The research aimed to develop a conceptual rural property valuation model, and to develop and evaluate quantitative models for rural property valuation based on the variables identified in the conceptual model. The conceptual model was developed by examining peer research, Valuation Best Practice Standards, a standard in use throughout Victoria for rating valuations, and rural property valuation texts. Using data that are only available digitally and publicly, the research assessed this conceptualisation using properties from four LGAs in the Wellington and Wimmera Catchment Management Authority (CMAs) areas in Victoria. Cluster analysis was undertaken to assess if the use of sub-markets, that are determined statistically, can lead to models that are more accurate than sub-markets that have been determined using geographically defined areas.

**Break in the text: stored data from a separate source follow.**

-- pv_equiv track=rewrite | github.com/ananthchellappa/python | circuits/rpt_inst_path.py | find_matches_under_top
-- ===== SOURCE A (Python) =====
-- def find_matches_under_top(children_by_parent, top_cell, target_cell):
--     """
--     Top-down from explicit top cell.
--
--     Returns list of tuples:
--       (root_cell_name, [inst1, inst2, ...])
--     """
--     results = []
--
--     def dfs(current_cell, inst_path, active_cells):
--         if current_cell in active_cells:
--             return
--
--         active_cells.add(current_cell)
--
--         for edge in children_by_parent.get(current_cell, []):
--             child_cell = edge["child_cell"]
--             inst_name = edge["inst_name"]
--             new_inst_path = inst_path + [inst_name]
--
--             if child_cell == target_cell:
--                 results.append((top_cell, new_inst_path))
--
--             dfs(child_cell, new_inst_path, active_cells)
--
--         active_cells.remove(current_cell)
--
--     dfs(top_cell, [], set())
--     return results
-- ===== SOURCE B (Python) =====
-- def find_matches_under_top(children_by_parent, top_cell, target_cell):
--     """Iterative DFS with an explicit stack of frames (cell, path, remaining
--     edges); active cells are added when a frame is pushed and removed when it
--     is popped, so no recursion and no inner function are needed."""
--     results = []
--     active = {top_cell}
--     stack = [[top_cell, [], children_by_parent.get(top_cell, [])]]
--     while stack:
--         cell, path, remaining = stack[-1]
--         if not remaining:
--             stack.pop()
--             active.remove(cell)
--             continue
--         edge = remaining[0]
--         stack[-1][2] = remaining[1:]
--         child = edge["child_cell"]
--         new_path = path + [edge["inst_name"]]
--         if child == target_cell:
--             results.append((top_cell, new_path))
--         if child not in active:
--             active.add(child)
--             stack.append([child, new_path, children_by_parent.get(child, [])])
--     return results
-- ===== Notes on version B (the rewrite author's own statement) =====
-- stated objective: alternative
-- what changed: Replaces the recursive inner dfs with a fully iterative DFS: a while-loop over an explicit stack of frames (cell, path, remaining edges), adding a cell to the active set when its frame is pushed and removing it when the frame is popped.
import Mathlib
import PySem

The research is divided into two phases; the 'available data phase' and the 'restricted data phase'. The 'available data phase' used publicly available digital data to build quantitative models to estimate the value of rural properties. The 'restricted data phase' used data that became available near the completion of the research.

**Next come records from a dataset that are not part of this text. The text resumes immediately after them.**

-- pv_equiv track=rewrite | github.com/Vincent-chao-lang/myagent | src/daily/report.py | _extract_core_knowledge
-- ===== SOURCE A (Python) =====
-- from typing import List, Dict, Any
--
-- def _extract_core_knowledge(learnings: List[Dict[str, Any]]) -> str:
--     """提取核心知识"""
--     sections = []
--
--     # 按类别分组
--     by_category = {}
--     for learning in learnings:
--         cat = learning.get("category", "general")
--         if cat not in by_category:
--             by_category[cat] = []
--         by_category[cat].append(learning)
--
--     # 格式化每个类别
--     for category, items in by_category.items():
--         if not items:
--             continue
--
--         section = f"\n### {category.title()}\n\n"
--
--         for item in items[:5]:  # 每个类别最多5条
--             title = item.get("title", "")
--             content = item.get("content", "")[:200]
--
--             section += f"**{title}**\n"
--             section += f"{content}...\n\n"
--
--         sections.append(section)
--
--     return "\n".join(sections)
-- ===== SOURCE B (Python) =====
-- from typing import List, Dict, Any
--
-- def _extract_core_knowledge(learnings: List[Dict[str, Any]]) -> str:
--     """Single pass: per-category section text and item count, joined in first-seen order."""
--     sections = {}  # category -> [accumulated text, item count]
--     for learning in learnings:
--         cat = learning.get("category", "general")
--         entry = sections.get(cat)
--         if entry is None:
--             entry = [f"\n### {cat.title()}\n\n", 0]
--             sections[cat] = entry
--         if entry[1] < 5:
--             title = learning.get("title", "")
--             content = learning.get("content", "")[:200]
--             entry[0] += f"**{title}**\n{content}...\n\n"
--             entry[1] += 1
--     return "\n".join(text for text, _ in sections.values())
-- ===== Notes on version B (the rewrite author's own statement) =====
-- stated objective: alternative
-- what changed: Replaces A's two passes (first group all learnings into a category->list dict, then format each group's first 5 items) by a single pass that accumulates each category's formatted section text and item count directly, joining the section strings at the end.
import Mathlib
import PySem

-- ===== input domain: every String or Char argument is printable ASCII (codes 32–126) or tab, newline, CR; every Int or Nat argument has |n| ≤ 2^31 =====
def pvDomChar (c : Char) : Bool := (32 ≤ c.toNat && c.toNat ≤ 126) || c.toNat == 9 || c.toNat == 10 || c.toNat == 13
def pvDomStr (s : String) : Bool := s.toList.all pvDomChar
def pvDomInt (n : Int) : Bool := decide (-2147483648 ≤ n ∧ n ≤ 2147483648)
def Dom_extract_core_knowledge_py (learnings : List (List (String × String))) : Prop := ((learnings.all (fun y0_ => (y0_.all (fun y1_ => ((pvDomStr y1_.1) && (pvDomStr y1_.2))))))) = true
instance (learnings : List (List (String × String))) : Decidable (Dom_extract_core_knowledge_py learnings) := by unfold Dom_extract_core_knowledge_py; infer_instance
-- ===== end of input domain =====

-- B replaces A's two passes (group by category, then format) by one pass that accumulates
-- each category's section text and item count directly; same output, alternative decomposition.

-- str.title(), ported by hand (exact on ASCII: a letter is uppercased after a non-letter,
-- lowercased after a letter; non-letters are kept and reset the state)
def pyTitleAux : List Char → Bool → List Char
  | [], _ => []
  | c :: t, prev =>
    (if c.isAlpha then (if prev then c.toLower else c.toUpper) else c) :: pyTitleAux t c.isAlpha

def pyTitle (s : String) : String := String.ofList (pyTitleAux s.toList false)

-- ===== PORT A =====
def extract_core_knowledge_py (learnings : List (List (String × String))) : String :=
  let by_category : PySem.Dict String (List (List (String × String))) :=
    learnings.foldl
      (fun d learning =>
        d.modify ((PySem.Dict.mk learning).getD "category" "general") [] (· ++ [learning]))
      PySem.Dict.empty
  let sections : List String :=
    by_category.items.foldl
      (fun secs ci =>
        if ci.2.isEmpty then secs
        else
          let sec := "\n### " ++ pyTitle ci.1 ++ "\n\n"
          let sec := (PySem.List.slice ci.2 none (some 5)).foldl
            (fun sec item =>
              let title := (PySem.Dict.mk item).getD "title" ""
              let content := PySem.Str.slice ((PySem.Dict.mk item).getD "content" "") none (some 200)
              sec ++ ("**" ++ title ++ "**\n") ++ (content ++ "...\n\n"))
            sec
          secs ++ [sec])
      []
  PySem.Str.join "\n" sections

-- ===== PORT B =====
def extract_core_knowledge_py_alt_step (d : PySem.Dict String (String × Int))
    (learning : List (String × String)) : PySem.Dict String (String × Int) :=
  let cat := (PySem.Dict.mk learning).getD "category" "general"
  let entry := (d.get? cat).getD ("\n### " ++ pyTitle cat ++ "\n\n", 0)
  let entry :=
    if entry.2 < 5 then
      (entry.1 ++ "**" ++ (PySem.Dict.mk learning).getD "title" "" ++ "**\n"
        ++ PySem.Str.slice ((PySem.Dict.mk learning).getD "content" "") none (some 200) ++ "...\n\n",
       entry.2 + 1)
    else entry
  d.insert cat entry

def extract_core_knowledge_py_alt (learnings : List (List (String × String))) : String :=
  PySem.Str.join "\n"
    (((learnings.foldl extract_core_knowledge_py_alt_step PySem.Dict.empty).values).map Prod.fst)

-- ===== PRECONDITION & SPEC =====
def Spec_extract_core_knowledge_py (learnings : List (List (String × String))) (out : String) : Prop := out = extract_core_knowledge_py_alt learnings
instance (learnings : List (List (String × String))) (out : String) : Decidable (Spec_extract_core_knowledge_py learnings out) := by unfold Spec_extract_core_knowledge_py; infer_instance

-- ===== CLAIM (what is proved, stated in full; the proofs are below) =====
def Claim_equal_extract_core_knowledge_py : Prop := ∀ (learnings : List (List (String × String))), Dom_extract_core_knowledge_py learnings → Spec_extract_core_knowledge_py learnings (extract_core_knowledge_py learnings)

-- ===== LEMMAS AND PROOFS =====

-- shorthand for the item line both programs emit
def fmtItem (item : List (String × String)) : String :=
  "**" ++ (PySem.Dict.mk item).getD "title" "" ++ "**\n"
    ++ PySem.Str.slice ((PySem.Dict.mk item).getD "content" "") none (some 200) ++ "...\n\n"

def hdr (c : String) : String := "\n### " ++ pyTitle c ++ "\n\n"

-- the section text A produces for category c from its grouped items
def render (c : String) (its : List (List (String × String))) : String :=
  (its.take 5).foldl (fun s it => s ++ fmtItem it) (hdr c)

-- image of one grouped entry under B's state
def Fent (p : String × List (List (String × String))) : String × (String × Int) :=
  (p.1, (render p.1 p.2, ((min p.2.length 5 : Nat) : Int)))

theorem main_inv (ls : List (List (String × String)))
    (dA : PySem.Dict String (List (List (String × String))))
    (dB : PySem.Dict String (String × Int))
    (hnd : dA.keys.Nodup) (hB : dB.items = dA.items.map Fent) :
    (ls.foldl extract_core_knowledge_py_alt_step dB).items
      = (ls.foldl
          (fun d learning =>
            d.modify ((PySem.Dict.mk learning).getD "category" "general") [] (· ++ [learning]))
          dA).items.map Fent := by
  induction ls generalizing dA dB with
  | nil => simpa using hB
  | cons l t ih =>
    simp only [List.foldl_cons]
    have hkeys : dB.keys = dA.keys := by
      simp only [PySem.Dict.keys, hB, List.map_map]
      rfl
    set c := (PySem.Dict.mk l).getD "category" "general" with hc
    have hmodify : dA.modify c [] (· ++ [l]) = dA.insert c (dA.getD c [] ++ [l]) := rfl
    by_cases hct : dA.contains c = true
    · -- existing category
      obtain ⟨its, hits⟩ : ∃ its, dA.get? c = some its := by
        rcases h : dA.get? c with _ | its
        · rw [PySem.Dict.get?_eq_none_iff_contains] at h; rw [hct] at h; cases h
        · exact ⟨its, rfl⟩
      have hgetD : dA.getD c [] = its := PySem.Dict.getD_of_get?_eq_some _ [] hits
      have hmemA : (c, its) ∈ dA.items := PySem.Dict.mem_items_of_get?_eq_some _ hits
      have hndB : dB.keys.Nodup := hkeys ▸ hnd
      have hmemB : (c, (render c its, ((min its.length 5 : Nat) : Int))) ∈ dB.items := by
        rw [hB]; exact List.mem_map.2 ⟨(c, its), hmemA, rfl⟩
      have hgetB : dB.get? c = some (render c its, ((min its.length 5 : Nat) : Int)) :=
        PySem.Dict.get?_of_mem_items _ hmemB hndB
      have hctB : dB.contains c = true := by
        rw [PySem.Dict.contains_eq_decide_mem_keys, hkeys,
          ← PySem.Dict.contains_eq_decide_mem_keys]; exact hct
      -- apply IH to the updated dicts
      rw [hmodify, hgetD]
      apply ih
      · rwa [PySem.Dict.keys_insert_of_contains _ _ hct]
      · rw [extract_core_knowledge_py_alt_step, ← hc, hgetB,
          PySem.Dict.items_insert_of_contains _ _ hctB,
          PySem.Dict.items_insert_of_contains _ _ hct, hB, List.map_map, List.map_map]
        apply List.map_congr_left
        rintro ⟨p1, p2⟩ hp
        simp only [Function.comp, Fent]
        by_cases hpc : (p1 == c) = true
        · have hp1 : p1 = c := by simpa using hpc
          subst hp1
          have hp2 : p2 = its := by
            have h := PySem.Dict.get?_of_mem_items _ hp hnd
            rw [hits] at h
            simpa using h.symm
          rw [hp2]
          simp only [hpc, if_true, Option.getD_some]
          by_cases hlt : its.length < 5
          · have h5 : ((min its.length 5 : Nat) : Int) < 5 := by
              have hm : min its.length 5 = its.length := by omega
              rw [hm]; exact_mod_cast hlt
            rw [if_pos h5]
            simp only [Prod.mk.injEq, true_and]
            constructor
            · simp only [render]
              rw [List.take_of_length_le (l := its ++ [l]) (by simp; omega),
                List.take_of_length_le (l := its) (by omega), List.foldl_append]
              simp only [List.foldl_cons, List.foldl_nil, fmtItem]
              simp [String.append_assoc]
            · simp only [List.length_append, List.length_cons, List.length_nil]
              push_cast; omega
          · have h5 : ¬ ((min its.length 5 : Nat) : Int) < 5 := by
              have hm : min its.length 5 = 5 := by omega
              rw [hm]; norm_num
            rw [if_neg h5]
            simp only [Prod.mk.injEq, true_and]
            constructor
            · simp only [render]
              rw [List.take_append_of_le_length (by omega)]
            · simp only [List.length_append, List.length_cons, List.length_nil]
              congr 1; omega
        · simp [hpc]
    · -- fresh category
      have hctA : dA.contains c = false := by simpa using hct
      have hctB : dB.contains c = false := by
        rw [PySem.Dict.contains_eq_decide_mem_keys, hkeys,
          ← PySem.Dict.contains_eq_decide_mem_keys]; exact hctA
      have hgetB : dB.get? c = none := by
        rw [PySem.Dict.get?_eq_none_iff_contains]; exact hctB
      rw [hmodify]
      apply ih
      · rw [PySem.Dict.keys_insert_of_not_contains _ _ hctA]
        refine List.Nodup.append hnd (List.nodup_singleton c) ?_
        intro x hx hx'
        have hxc : x = c := by simpa using hx'
        subst hxc
        rw [PySem.Dict.contains_iff_mem_keys] at hct
        exact hct hx
      · rw [extract_core_knowledge_py_alt_step, ← hc, hgetB,
          PySem.Dict.items_insert_of_not_contains _ _ hctB,
          PySem.Dict.items_insert_of_not_contains _ _ hctA,
          hB, List.map_append]
        have hgA : dA.getD c [] = ([] : List (List (String × String))) :=
          PySem.Dict.getD_of_not_contains _ _ hctA
        rw [hgA]
        congr 1
        simp only [List.map_cons, List.map_nil, Option.getD_none]
        rw [if_pos (by norm_num)]
        have hval : Fent (c, ([] : List (List (String × String))) ++ [l])
            = (c, (hdr c ++ fmtItem l, (1 : Int))) := by
          simp only [Fent, render, List.nil_append, List.take_succ_cons, List.take_nil,
            List.foldl_cons, List.foldl_nil]
          norm_num
        rw [hval]
        simp only [List.cons.injEq, and_true, Prod.mk.injEq, true_and, hdr, fmtItem]
        constructor
        · simp only [String.append_assoc]
        · norm_num

theorem vals_ne (ls : List (List (String × String)))
    (dA : PySem.Dict String (List (List (String × String))))
    (h0 : ∀ p ∈ dA.items, p.2 ≠ ([] : List (List (String × String)))) :
    ∀ p ∈ (ls.foldl
        (fun d learning =>
          d.modify ((PySem.Dict.mk learning).getD "category" "general") [] (· ++ [learning]))
        dA).items, p.2 ≠ [] := by
  induction ls generalizing dA with
  | nil => simpa using h0
  | cons l t ih =>
    simp only [List.foldl_cons]
    apply ih
    intro p hp
    have hmodify : dA.modify ((PySem.Dict.mk l).getD "category" "general") [] (· ++ [l])
        = dA.insert ((PySem.Dict.mk l).getD "category" "general")
            (dA.getD ((PySem.Dict.mk l).getD "category" "general") [] ++ [l]) := rfl
    rw [hmodify] at hp
    rcases (PySem.Dict.mem_items_insert _ _ _ _).1 hp with h | ⟨h, _⟩
    · rw [h]; simp
    · exact h0 p h

-- ===== VERDICT (by name: the statement is the Claim_ definition above) =====
theorem extract_core_knowledge_py_spec : Claim_equal_extract_core_knowledge_py := by
  intro learnings _
  unfold Spec_extract_core_knowledge_py extract_core_knowledge_py extract_core_knowledge_py_alt
  simp only [letFun]
  set dA := learnings.foldl
      (fun d learning =>
        d.modify ((PySem.Dict.mk learning).getD "category" "general") [] (· ++ [learning]))
      PySem.Dict.empty with hdA
  have hne : ∀ p ∈ dA.items, p.2 ≠ [] := vals_ne learnings PySem.Dict.empty (by intro p hp; simp [PySem.Dict.empty] at hp)
  have hinv := main_inv learnings PySem.Dict.empty PySem.Dict.empty
    PySem.Dict.nodup_keys_empty (by simp [PySem.Dict.empty])
  rw [← hdA] at hinv
  -- A's sections foldl = map render over the grouped items
  have hsec : dA.items.foldl
      (fun secs ci =>
        if ci.2.isEmpty then secs
        else
          secs ++ [(PySem.List.slice ci.2 none (some 5)).foldl
            (fun sec item =>
              sec ++ ("**" ++ (PySem.Dict.mk item).getD "title" "" ++ "**\n")
                ++ (PySem.Str.slice ((PySem.Dict.mk item).getD "content" "") none (some 200)
                    ++ "...\n\n"))
            ("\n### " ++ pyTitle ci.1 ++ "\n\n")])
      [] = dA.items.map (fun ci => render ci.1 ci.2) := by
    have hcong : ∀ (acc : List String), ∀ x ∈ dA.items,
        (if x.2.isEmpty then acc
         else
          acc ++ [(PySem.List.slice x.2 none (some 5)).foldl
            (fun sec item =>
              sec ++ ("**" ++ (PySem.Dict.mk item).getD "title" "" ++ "**\n")
                ++ (PySem.Str.slice ((PySem.Dict.mk item).getD "content" "") none (some 200)
                    ++ "...\n\n"))
            ("\n### " ++ pyTitle x.1 ++ "\n\n")])
        = acc ++ [render x.1 x.2] := by
      intro acc x hx
      rw [if_neg (by simpa using hne x hx)]
      congr 2
      have hslice : PySem.List.slice x.2 none (some 5) = x.2.take 5 := by
        rw [PySem.List.slice_to _ (by norm_num)]; rfl
      rw [hslice, render, ← hdr]
      apply PySem.List.foldl_congr_mem
      intro s it _
      rw [fmtItem]
      simp [String.append_assoc]
    rw [PySem.List.foldl_congr_mem _ _ _ _ hcong,
      PySem.List.foldl_append_singleton_eq_map]
    simp
  rw [hsec]
  simp only [PySem.Dict.values, hinv, List.map_map]
  rfl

The research examined the effect of using statistically derived sub-markets as opposed to geographically derived ones for property valuation. Cluster analysis was used during both phases of model development and showed that one of the clusters developed in the available data phase was superior in its model prediction compared to the models produced using geographically derived regions.

A number of limitations with the digital property data available for Victoria were found. Although GIS analysis can enable more property characteristics to be derived and measured from existing data, it is reliant on having access to suitable digital data. The research also identified limitations with the metadata elements in use in Victoria (ANZMETA DTD version 1).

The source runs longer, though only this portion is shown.